先ずは、12月7日付け現代ビジネスが掲載した京都大学大学院工学研究科教授の藤井 聡氏による「韓国「戒厳令」報道で露呈…日本メディアは英米より「圧倒的にレベルが低かった」!「隣国の暴挙」でさえ、まともに報じることができないのか」を紹介しよう。
・『尹大統領自身は「憲法に則ったクーデター」 韓国の尹錫悦(ユン・ソンニョル)大統領は3日午後10時半ごろ、国会での野党について「内乱を企てる明白な反国家行為だ」と指弾し「非常戒厳を宣布する」と表明しました。 そして、戒厳令を受けて「戒厳司令部」を発足し、国会と地方議会、全ての政党活動と集会、デモを禁ずるとの布告を出しました。
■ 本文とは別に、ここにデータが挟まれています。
-- pv_equiv track=rewrite | github.com/dyingroomdev/splguard | src/splguard/utils/detection.py | domain_in_allowlist
-- ===== SOURCE A (Python) =====
-- def domain_in_allowlist(domain: str, allowlist: set[str]) -> bool:
--     domain = domain.lower()
--     if domain in allowlist:
--         return True
--     labels = domain.split(".")
--     for i in range(1, len(labels)):
--         candidate = ".".join(labels[i:])
--         if candidate in allowlist:
--             return True
--     for allowed in allowlist:
--         if allowed.startswith("*.") and domain.endswith(allowed[1:]):
--             return True
--     return False
-- ===== SOURCE B (Python) =====
-- def domain_in_allowlist(domain: str, allowlist: set[str]) -> bool:
--     domain = domain.lower()
--     for allowed in allowlist:
--         if (domain == allowed
--                 or (allowed.startswith("*.") and domain.endswith(allowed[1:]))
--                 or domain.endswith("." + allowed)):
--             return True
--     return False
-- ===== Notes on version B (the rewrite author's own statement) =====
-- stated objective: simpler
-- what changed: Replaces A's three phases (set membership of the whole domain, generating every parent suffix by split('.') plus '.'.join plus membership, and a separate wildcard scan) with a single scan of the allowlist that tests each entry with domain == allowed, a '*.'-wildcard suffix test, or domain.endswith('.' + allowed).
import Mathlib
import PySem

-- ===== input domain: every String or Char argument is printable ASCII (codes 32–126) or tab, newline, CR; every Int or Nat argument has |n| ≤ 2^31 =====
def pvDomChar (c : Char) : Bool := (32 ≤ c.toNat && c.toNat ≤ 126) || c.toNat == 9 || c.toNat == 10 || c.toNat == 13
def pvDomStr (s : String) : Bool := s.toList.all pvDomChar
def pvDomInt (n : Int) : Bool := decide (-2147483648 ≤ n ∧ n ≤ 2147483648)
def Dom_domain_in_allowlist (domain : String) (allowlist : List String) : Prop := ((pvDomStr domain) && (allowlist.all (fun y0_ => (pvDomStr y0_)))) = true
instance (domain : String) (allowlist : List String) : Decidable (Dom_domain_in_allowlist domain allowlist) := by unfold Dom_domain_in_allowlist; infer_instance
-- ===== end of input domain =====

-- B replaces A's three phases (exact set membership, generating every parent suffix
-- via split/join, separate wildcard scan) with a single scan of the allowlist using
-- string suffix tests; objective: simpler.

-- ===== PORT A =====
def domain_in_allowlist (domain : String) (allowlist : List String) : Bool :=
  let d := PySem.Str.lower domain
  if allowlist.contains d then true
  else
    let labels := (PySem.Str.split? d ".").getD []
    if (PySem.List.pyRange 1 (labels.length : Int) 1).any
        (fun i => allowlist.contains (PySem.Str.join "." (PySem.List.slice labels (some i) none))) then
      true
    else
      allowlist.any (fun allowed =>
        PySem.Str.startswith allowed "*." &&
          PySem.Str.endswith d (PySem.Str.slice allowed (some 1) none))

-- ===== PORT B =====
def domain_in_allowlist_alt (domain : String) (allowlist : List String) : Bool :=
  let d := PySem.Str.lower domain
  allowlist.any (fun allowed =>
    d == allowed
    || (PySem.Str.startswith allowed "*." &&
          PySem.Str.endswith d (PySem.Str.slice allowed (some 1) none))
    || PySem.Str.endswith d ("." ++ allowed))

-- ===== PRECONDITION & SPEC =====
def Spec_domain_in_allowlist (domain : String) (allowlist : List String) (out : Bool) : Prop := out = domain_in_allowlist_alt domain allowlist
instance (domain : String) (allowlist : List String) (out : Bool) : Decidable (Spec_domain_in_allowlist domain allowlist out) := by unfold Spec_domain_in_allowlist; infer_instance

-- ===== CLAIM (what is proved, stated in full; the proofs are below) =====
def Claim_equal_domain_in_allowlist : Prop := ∀ (domain : String) (allowlist : List String), Dom_domain_in_allowlist domain allowlist → Spec_domain_in_allowlist domain allowlist (domain_in_allowlist domain allowlist)

-- ===== LEMMAS AND PROOFS =====

-- clean structural recursion computing s.split('.') on the char-list side
def pvSp : List Char → List (List Char)
  | [] => [[]]
  | c :: rest =>
    if c = '.' then [] :: pvSp rest
    else
      match pvSp rest with
      | [] => [[c]]
      | h :: t => (c :: h) :: t

theorem pvSp_ne_nil (l : List Char) : pvSp l ≠ [] := by
  cases l with
  | nil => simp [pvSp]
  | cons c rest =>
    simp only [pvSp]
    split
    · simp
    · cases h : pvSp rest <;> simp

theorem pvGo_eq (fuel : Nat) (l cur : List Char) (acc : List (List Char))
    (h : l.length < fuel) :
    PySem.Chars.splitOn.go ['.'] fuel l cur acc
      = acc.reverse ++ (pvSp l).modifyHead (cur.reverse ++ ·) := by
  induction fuel generalizing l cur acc with
  | zero => omega
  | succ fuel ih =>
    rw [PySem.Chars.splitOn.go.eq_def]
    cases l with
    | nil => simp [pvSp]
    | cons c rest =>
      by_cases hc : c = '.'
      · subst hc
        simp only [List.isPrefixOf, beq_self_eq_true, Bool.true_and, if_true,
          List.length_nil, Nat.zero_add, List.length_cons, List.drop_succ_cons, List.drop_zero]
        rw [ih rest [] (cur.reverse :: acc) (by simpa using Nat.lt_of_succ_lt_succ h)]
        simp [pvSp, List.modifyHead]
        cases hsp : pvSp rest with
        | nil => exact absurd hsp (pvSp_ne_nil rest)
        | cons a b => simp
      · have hpre : (['.'].isPrefixOf (c :: rest)) = false := by
          simp only [List.isPrefixOf, Bool.and_true, beq_eq_false_iff_ne, ne_eq]
          exact fun h => hc h.symm
        simp only [hpre, Bool.false_eq_true, if_false]
        rw [ih rest (c :: cur) acc (by simpa using Nat.lt_of_succ_lt_succ h)]
        simp only [pvSp, hc, if_false]
        cases hsp : pvSp rest with
        | nil => exact absurd hsp (pvSp_ne_nil rest)
        | cons a b => simp [List.modifyHead]

theorem pvSplitOn_dot (l : List Char) : PySem.Chars.splitOn l ['.'] = pvSp l := by
  unfold PySem.Chars.splitOn
  rw [pvGo_eq (l.length + 1) l [] [] (by omega)]
  cases hsp : pvSp l with
  | nil => exact absurd hsp (pvSp_ne_nil l)
  | cons a b => simp [List.modifyHead]

theorem pvJoin_pvSp (l : List Char) : PySem.Chars.join ['.'] (pvSp l) = l := by
  induction l with
  | nil => simp [pvSp, PySem.Chars.join_singleton]
  | cons c rest ih =>
    by_cases hc : c = '.'
    · subst hc
      simp only [pvSp, if_true]
      cases hsp : pvSp rest with
      | nil => exact absurd hsp (pvSp_ne_nil rest)
      | cons a b =>
        rw [PySem.Chars.join_cons_cons]
        rw [hsp] at ih
        simp [ih]
    · simp only [pvSp, hc, if_false]
      cases hsp : pvSp rest with
      | nil => exact absurd hsp (pvSp_ne_nil rest)
      | cons a b =>
        rw [hsp] at ih
        cases b with
        | nil =>
          simp [PySem.Chars.join_singleton] at ih ⊢
          simp [ih]
        | cons b0 bs =>
          rw [PySem.Chars.join_cons_cons] at ih ⊢
          simp [ih]

-- parent suffixes of l = dot-suffixes of l
theorem pvSp_length_pos (l : List Char) : 0 < (pvSp l).length := by
  cases h : pvSp l with
  | nil => exact absurd h (pvSp_ne_nil l)
  | cons a b => simp

theorem pvKey (l : List Char) (t : List Char) :
    (∃ i : Nat, 1 ≤ i ∧ i < (pvSp l).length ∧
        PySem.Chars.join ['.'] ((pvSp l).drop i) = t) ↔ ('.' :: t) <:+ l := by
  induction l generalizing t with
  | nil =>
    constructor
    · rintro ⟨i, h1, h2, _⟩; simp [pvSp] at h2; omega
    · intro h; exact absurd (List.eq_nil_of_suffix_nil h) (by simp)
  | cons c rest ih =>
    rw [List.suffix_cons_iff]
    by_cases hc : c = '.'
    · subst hc
      have hlen : pvSp ('.' :: rest) = [] :: pvSp rest := by simp [pvSp]
      constructor
      · rintro ⟨i, h1, h2, h3⟩
        rw [hlen] at h2 h3
        rcases Nat.lt_or_ge i 2 with hi | hi
        · have : i = 1 := by omega
          subst this
          simp only [List.drop_one, List.tail_cons] at h3
          rw [pvJoin_pvSp] at h3
          left; rw [h3]
        · right
          rw [← ih t]
          have hdrop : (([] : List Char) :: pvSp rest).drop i = (pvSp rest).drop (i - 1) := by
            cases i with
            | zero => omega
            | succ j => simp
          rw [hdrop] at h3
          exact ⟨i - 1, by omega, by simp at h2; omega, h3⟩
      · rintro (h | h)
        · have ht : rest = t := by injection h with _ h2; exact h2.symm
          refine ⟨1, le_refl 1, ?_, ?_⟩
          · rw [hlen]; simpa using pvSp_length_pos rest
          · rw [hlen]
            simp only [List.drop_one, List.tail_cons]
            rw [pvJoin_pvSp]; exact ht
        · rcases (ih t).mpr h with ⟨j, h1, h2, h3⟩
          refine ⟨j + 1, by omega, ?_, ?_⟩
          · rw [hlen]; simpa using h2
          · rw [hlen]; simpa using h3
    · have hne : ¬ ('.' :: t) = c :: rest := by
        intro h; injection h with h1 _; exact hc h1.symm
      rcases hsp : pvSp rest with _ | ⟨a, b⟩
      · exact absurd hsp (pvSp_ne_nil rest)
      · have hlen : pvSp (c :: rest) = (c :: a) :: b := by simp [pvSp, hc, hsp]
        have hdrop : ∀ i : Nat, 1 ≤ i → ((c :: a) :: b).drop i = (a :: b).drop i := by
          intro i hi
          cases i with
          | zero => omega
          | succ j => simp
        constructor
        · rintro ⟨i, h1, h2, h3⟩
          rw [hlen] at h2 h3
          rw [hdrop i h1] at h3
          right
          rw [← ih t]
          exact ⟨i, h1, by rw [hsp]; simpa using h2, by rw [hsp]; exact h3⟩
        · rintro (h | h)
          · exact absurd h hne
          · rcases (ih t).mpr h with ⟨j, h1, h2, h3⟩
            rw [hsp] at h2 h3
            refine ⟨j, h1, ?_, ?_⟩
            · rw [hlen]; simpa using h2
            · rw [hlen, hdrop j h1]; exact h3

theorem pvJoin_map_ofList (xs : List (List Char)) :
    (PySem.Str.join "." (xs.map String.ofList)).toList = PySem.Chars.join ['.'] xs := by
  rw [PySem.Str.toList_join]
  have hdot : (".".toList) = ['.'] := rfl
  rw [hdot]
  congr 1
  simp [List.map_map, Function.comp_def, String.toList_ofList]

theorem pvLabels_eq (d : String) :
    ((PySem.Str.split? d ".").getD []) = (pvSp d.toList).map String.ofList := by
  unfold PySem.Str.split?
  have hdot : (".".toList) = ['.'] := rfl
  rw [hdot]
  unfold PySem.Chars.split?
  simp [pvSplitOn_dot]

theorem pvParent_iff (d a : String) :
    (∃ i : Int, 1 ≤ i ∧ i < (((pvSp d.toList).map String.ofList).length : Int) ∧
        PySem.Str.join "." (PySem.List.slice ((pvSp d.toList).map String.ofList) (some i) none) = a)
      ↔ ('.' :: a.toList) <:+ d.toList := by
  rw [← pvKey d.toList a.toList]
  constructor
  · rintro ⟨i, h1, h2, h3⟩
    have h0 : (0 : Int) ≤ i := by omega
    rw [PySem.List.slice_from _ h0] at h3
    refine ⟨i.toNat, by omega, ?_, ?_⟩
    · simp only [List.length_map] at h2; omega
    · rw [← String.toList_inj] at h3
      rw [← List.map_drop, pvJoin_map_ofList] at h3
      exact h3
  · rintro ⟨j, h1, h2, h3⟩
    refine ⟨(j : Int), by omega, by simp; omega, ?_⟩
    rw [PySem.List.slice_from _ (by omega)]
    rw [← String.toList_inj]
    rw [Int.toNat_natCast, ← List.map_drop, pvJoin_map_ofList]
    exact h3

theorem pvA_iff (domain : String) (al : List String) :
    domain_in_allowlist domain al = true ↔
      ∃ a ∈ al, (PySem.Str.lower domain = a
        ∨ (PySem.Str.startswith a "*." &&
            PySem.Str.endswith (PySem.Str.lower domain) (PySem.Str.slice a (some 1) none)) = true
        ∨ ('.' :: a.toList) <:+ (PySem.Str.lower domain).toList) := by
  have hrfl : domain_in_allowlist domain al =
      (if al.contains (PySem.Str.lower domain) then true
       else if (PySem.List.pyRange 1 ((((PySem.Str.split? (PySem.Str.lower domain) ".").getD []).length : Int)) 1).any
            (fun i => al.contains (PySem.Str.join "."
              (PySem.List.slice ((PySem.Str.split? (PySem.Str.lower domain) ".").getD []) (some i) none)))
       then true
       else al.any (fun allowed =>
          PySem.Str.startswith allowed "*." &&
            PySem.Str.endswith (PySem.Str.lower domain) (PySem.Str.slice allowed (some 1) none))) := rfl
  rw [hrfl, pvLabels_eq]
  split_ifs with h1 h2
  · simp only [true_iff]
    exact ⟨_, List.contains_iff_mem.mp h1, Or.inl rfl⟩
  · simp only [true_iff]
    rw [List.any_eq_true] at h2
    obtain ⟨i, hmem, hcont⟩ := h2
    rw [PySem.List.mem_pyRange_one] at hmem
    rw [List.contains_iff_mem] at hcont
    refine ⟨_, hcont, Or.inr (Or.inr ?_)⟩
    exact (pvParent_iff (PySem.Str.lower domain) _).mp ⟨i, hmem.1, hmem.2, rfl⟩
  · rw [List.any_eq_true]
    constructor
    · rintro ⟨a, ha, hw⟩
      exact ⟨a, ha, Or.inr (Or.inl hw)⟩
    · rintro ⟨a, ha, (hd | hw | hs)⟩
      · exact absurd (List.contains_iff_mem.mpr (by rw [hd]; exact ha)) h1
      · exact ⟨a, ha, hw⟩
      · exfalso
        apply h2
        rw [List.any_eq_true]
        obtain ⟨i, hi1, hi2, hj⟩ := (pvParent_iff (PySem.Str.lower domain) a).mpr hs
        exact ⟨i, PySem.List.mem_pyRange_one.mpr ⟨hi1, hi2⟩,
          by rw [hj]; exact List.contains_iff_mem.mpr ha⟩

theorem pvB_iff (domain : String) (al : List String) :
    domain_in_allowlist_alt domain al = true ↔
      ∃ a ∈ al, (PySem.Str.lower domain = a
        ∨ (PySem.Str.startswith a "*." &&
            PySem.Str.endswith (PySem.Str.lower domain) (PySem.Str.slice a (some 1) none)) = true
        ∨ ('.' :: a.toList) <:+ (PySem.Str.lower domain).toList) := by
  unfold domain_in_allowlist_alt
  rw [List.any_eq_true]
  apply exists_congr; intro a
  apply and_congr_right; intro _
  simp only [Bool.or_eq_true, beq_iff_eq, or_assoc]
  apply or_congr Iff.rfl
  apply or_congr Iff.rfl
  rw [PySem.Str.endswith_eq, PySem.Chars.endswith_iff, String.toList_append]
  have hdot : (".".toList) = ['.'] := rfl
  rw [hdot]
  rfl

theorem domain_in_allowlist_spec : Claim_equal_domain_in_allowlist := by
  intro domain allowlist _
  unfold Spec_domain_in_allowlist
  rw [Bool.eq_iff_iff, pvA_iff, pvB_iff]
その上で、司令部の命令で、国会での活動を禁ずるために兵士らが国会議事堂に突入しました。 これは所謂、クーデター(非合法的手段に訴えて政権を奪うこと)です。 21世紀のこの時代に、隣の韓国でクーデターが起こるなど皆様も大層驚いたことだろうと思いますが(ちなみに韓国での戒厳令は、45年ぶりです)、韓国大統領には北朝鮮との有事などを想定し、こうした「戒厳令」を出す権限が与えられているのです。 実際、尹大統領は非常戒厳を宣言した際、国会そのものが「北朝鮮の共産主義勢力」と結託した「恥知らずな親北朝鮮勢力や反国家勢力」である野党議員達に占拠されており、「自由民主主義の基盤であったはずの国会が、それを破壊する怪物と化した」が故に、「北朝鮮に従う勢力を撲滅し、自由憲政秩序を守る」と宣言しています。こうした発言は全て、自らの戒厳令は憲法に乗っ取った正当な政治判断なのだという事を主張するものです。 しかし、このクーデターに対して国民は猛反発します。 司令部が禁じている筈の「デモ」が拡大し、国会議事堂の門に殺到し、議員たちは司令部が同じく禁じている筈の「国会決議」を行い、大統領の措置解除を決定しました。 その結果、尹大統領は「立法府の命令に従う」と述べ、戒厳令をわずか6時間で解除する決定を下しました』、「韓国での戒厳令は、45年ぶりです」、しかし、「このクーデターに対して国民は猛反発します。 司令部が禁じている筈の「デモ」が拡大し、国会議事堂の門に殺到し、議員たちは司令部が同じく禁じている筈の「国会決議」を行い、大統領の措置解除を決定しました。 その結果、尹大統領は「立法府の命令に従う」と述べ、戒厳令をわずか6時間で解除する決定を下しました」、なるほど。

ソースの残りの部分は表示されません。